When you hear the name Tommy John, what comes to mind first, a surgery or a borderline, Hall of Fame pitcher? Sadly, too many fans immediately think of the former not realizing that the latter was one heck of a pitcher in career that spanned 26 seasons. While he will forever be known as the pioneer of a medical procedure that bears his name, John may also leave behind another legacy, one that highlights his exploits on the mound. His 288 victories are the second highest by any pitcher after 1900 who is not in the Hall of Fame. The first is Roger Clemens with 354 and who I expect to get into Cooperstown within the decade. Bobby Matthews won 297 games 1871-1887 pitching in three different professional leagues. That will give TJ the distinction of being the pitcher with the most wins who is not enshrined in the Hall. Perhaps he should get a stronger look by the Veterans’ Committee.

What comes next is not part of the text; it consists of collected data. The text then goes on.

-- pv_equiv track=rewrite | github.com/planetlab/sfa | sfa/client/client_helper.py | sfa_to_pg_users_arg
-- ===== SOURCE A (Python) =====
-- def sfa_to_pg_users_arg(users):
--
--     new_users = []
--     fields = ['urn', 'keys']
--     for user in users:
--         new_user = dict([item for item in user.items() \
--           if item[0] in fields])
--         new_users.append(new_user)
--     return new_users
-- ===== SOURCE B (Python) =====
-- def sfa_to_pg_users_arg(users):
--     keep = ('urn', 'keys')
--     new_users = []
--     for user in users:
--         nu = dict(user)
--         for k in list(nu):
--             if k not in keep:
--                 del nu[k]
--         new_users.append(nu)
--     return new_users
-- ===== Notes on version B (the rewrite author's own statement) =====
-- stated objective: alternative
-- what changed: Instead of filtering each user's items by membership and building a fresh dict, B copies the whole user dict and deletes the unwanted keys in place (copy-and-prune instead of filter-and-rebuild).
import Mathlib
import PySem

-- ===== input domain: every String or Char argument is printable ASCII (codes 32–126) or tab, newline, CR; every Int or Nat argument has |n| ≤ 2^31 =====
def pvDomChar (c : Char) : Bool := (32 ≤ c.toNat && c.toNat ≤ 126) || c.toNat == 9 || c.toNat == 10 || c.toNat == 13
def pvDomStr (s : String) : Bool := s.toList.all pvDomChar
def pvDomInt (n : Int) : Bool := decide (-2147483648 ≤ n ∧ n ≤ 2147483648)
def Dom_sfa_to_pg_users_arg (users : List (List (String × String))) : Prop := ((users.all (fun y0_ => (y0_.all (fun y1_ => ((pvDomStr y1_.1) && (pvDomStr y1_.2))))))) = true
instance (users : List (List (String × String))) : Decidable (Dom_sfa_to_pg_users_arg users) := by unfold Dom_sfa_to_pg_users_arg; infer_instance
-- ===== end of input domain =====

-- B replaces A's filter-items-and-rebuild with copy-the-dict-and-delete-unwanted-keys (alternative decomposition, same cost).


-- ===== PORT A =====
def sfa_to_pg_users_arg (users : List (List (String × String))) : List (List (String × String)) :=
  let fields : List String := ["urn", "keys"]
  users.foldl (fun new_users user =>
    new_users ++ [(PySem.Dict.ofList (user.filter (fun item => fields.contains item.1))).items]) []

-- ===== PORT B =====
def sfa_to_pg_users_arg_alt (users : List (List (String × String))) : List (List (String × String)) :=
  users.foldl (fun new_users user =>
    let nu := PySem.Dict.ofList user
    new_users ++
      [((nu.keys).foldl (fun d k => if !(k == "urn" || k == "keys") then d.erase k else d) nu).items]) []

-- ===== PRECONDITION & SPEC =====
-- Pre_ excludes association lists in which some user has a duplicate key: a Python dict cannot
-- contain duplicate keys, so such lists do not represent any input the Python function accepts.
def Pre_sfa_to_pg_users_arg (users : List (List (String × String))) : Prop :=
  ∀ user ∈ users, (user.map Prod.fst).Nodup
instance (users : List (List (String × String))) : Decidable (Pre_sfa_to_pg_users_arg users) := by
  unfold Pre_sfa_to_pg_users_arg; infer_instance
def pvWitness_sfa_to_pg_users_arg : (List (List (String × String))) :=
  [[("urn", "urn:pub:alice"), ("email", "a@b.c")], [("keys", "ssh-rsa AAA")]]
def Spec_sfa_to_pg_users_arg (users : List (List (String × String))) (out : List (List (String × String))) : Prop := out = sfa_to_pg_users_arg_alt users
instance (users : List (List (String × String))) (out : List (List (String × String))) : Decidable (Spec_sfa_to_pg_users_arg users out) := by unfold Spec_sfa_to_pg_users_arg; infer_instance

-- ===== CLAIM (what is proved, stated in full; the proofs are below) =====
def Claim_equal_sfa_to_pg_users_arg : Prop := ∀ (users : List (List (String × String))), Dom_sfa_to_pg_users_arg users → Pre_sfa_to_pg_users_arg users → Spec_sfa_to_pg_users_arg users (sfa_to_pg_users_arg users)

-- ===== LEMMAS AND PROOFS =====

lemma ofList_items_of_nodup (l : List (String × String)) (h : (l.map Prod.fst).Nodup) :
    (PySem.Dict.ofList l).items = l := by
  have := PySem.Dict.items_foldl_insert_fresh (l := l) (k := Prod.fst) (v := Prod.snd)
    (d := PySem.Dict.empty) (by intro a _; simp [pysem]) h
  simpa [PySem.Dict.ofList, PySem.Dict.update] using this

-- items of B's key-pruning fold: a filter keeping pairs whose key passes p or is absent from ks
lemma prune_items (p : String → Bool) :
    ∀ (ks : List String) (d : PySem.Dict String String),
      (ks.foldl (fun d k => if !(p k) then d.erase k else d) d).items
        = d.items.filter (fun q => p q.1 || !(ks.contains q.1)) := by
  intro ks
  induction ks with
  | nil => intro d; simp
  | cons k ks ih =>
    intro d
    by_cases hp : p k = true
    · have hstep : (if (!p k) = true then d.erase k else d) = d := by simp [hp]
      rw [List.foldl_cons, hstep, ih]
      refine List.filter_congr ?_
      intro q _
      by_cases hqk : q.1 = k
      · simp [hqk, hp]
      · simp [hqk]
    · have hp' : p k = false := by simpa using hp
      have hstep : (if (!p k) = true then d.erase k else d) = d.erase k := by simp [hp']
      rw [List.foldl_cons, hstep, ih]
      simp only [PySem.Dict.erase, List.filter_filter]
      refine List.filter_congr ?_
      intro q _
      by_cases hqk : q.1 = k
      · simp [hqk, hp']
      · simp [hqk]

lemma per_user (user : List (String × String)) (h : (user.map Prod.fst).Nodup) :
    (PySem.Dict.ofList (user.filter (fun item => (["urn", "keys"] : List String).contains item.1))).items
      = (((PySem.Dict.ofList user).keys).foldl
          (fun d k => if !(k == "urn" || k == "keys") then d.erase k else d)
          (PySem.Dict.ofList user)).items := by
  have hfn : ((user.filter (fun item => (["urn", "keys"] : List String).contains item.1)).map Prod.fst).Nodup :=
    h.sublist (List.Sublist.map Prod.fst List.filter_sublist)
  rw [ofList_items_of_nodup _ hfn,
      prune_items (fun k => k == "urn" || k == "keys") _ (PySem.Dict.ofList user),
      ofList_items_of_nodup user h]
  have hkeys : (PySem.Dict.ofList user).keys = user.map Prod.fst := by
    simp [PySem.Dict.keys, ofList_items_of_nodup user h]
  rw [hkeys]
  refine List.filter_congr ?_
  intro q hq
  have hmem : q.1 ∈ user.map Prod.fst := List.mem_map_of_mem hq
  by_cases h1 : q.1 = "keys" <;> by_cases h2 : q.1 = "urn" <;> simp [h1, h2, hmem, Bool.or_comm]

-- ===== VERDICT (by name: the statement is the Claim_ definition above) =====
theorem sfa_to_pg_users_arg_spec : Claim_equal_sfa_to_pg_users_arg := by
  intro users _ hpre
  unfold Spec_sfa_to_pg_users_arg sfa_to_pg_users_arg sfa_to_pg_users_arg_alt
  simp only [PySem.List.foldl_append_singleton_eq_map]
  exact List.map_congr_left fun user hu => per_user user (hpre user hu)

For the record, Tommy John surgery involves taking a tendon from a different part of the body (usually the forearm or hamstring) to use it to reconstruct the ulnar collateral ligament (UCL) in the elbow. Before the injury, John won 124 games for the Cleveland Indians, Chicago White Sox and Los Angeles Dodgers. While with the White Sox, he led the American League in shutouts in 1966 and 1967. In Los Angeles, he led the National League in winning percentage in 1973 and 1974. On September 28th, 1974 John went under the knife for the procedure that made his name famous. Dr. Frank Jobe performed the surgery and said the chances of a full recovery were about 1 in 100. After sitting out all of 1975, TJ returned to the Dodgers in 1976 sporting a 10-10 record. The next four seasons were the best of John”s career as he won 80 games with 20 victories in 1977 followed by 21 in 1979 and 22 wins in 1980, both campaigns with the New York Yankees. He finished in the top ten for the Cy Young Award in those four years, finishing second in 1977 and 1979. He became known as the man with the Bionic Arm and would win 164 games after his surgery. TJ finally finished up his time pitching during the 1989 season, retiring in May at the age of 46. His final record was 288-234 with a 3.34 ERA, pitching in three World Series and three All-Star Games.
Tommy John’s lifetime numbers are real close to Cooperstown material. On his final appearance on the Hall of Fame ballot, he received 31.7% of the vote. There is a chance no one else will reach his 288 victories. I understand why writers would choose not to elect him since all of those victories came over 26 seasons, an average of 13 victories per season. However, the fact countless pitchers have saved their careers by undergoing the procedure that is forever linked to him may give voters another reason to put him in. When taking his playing career and his surgery into account, TJ is one of the most significant figures of the last 50 years.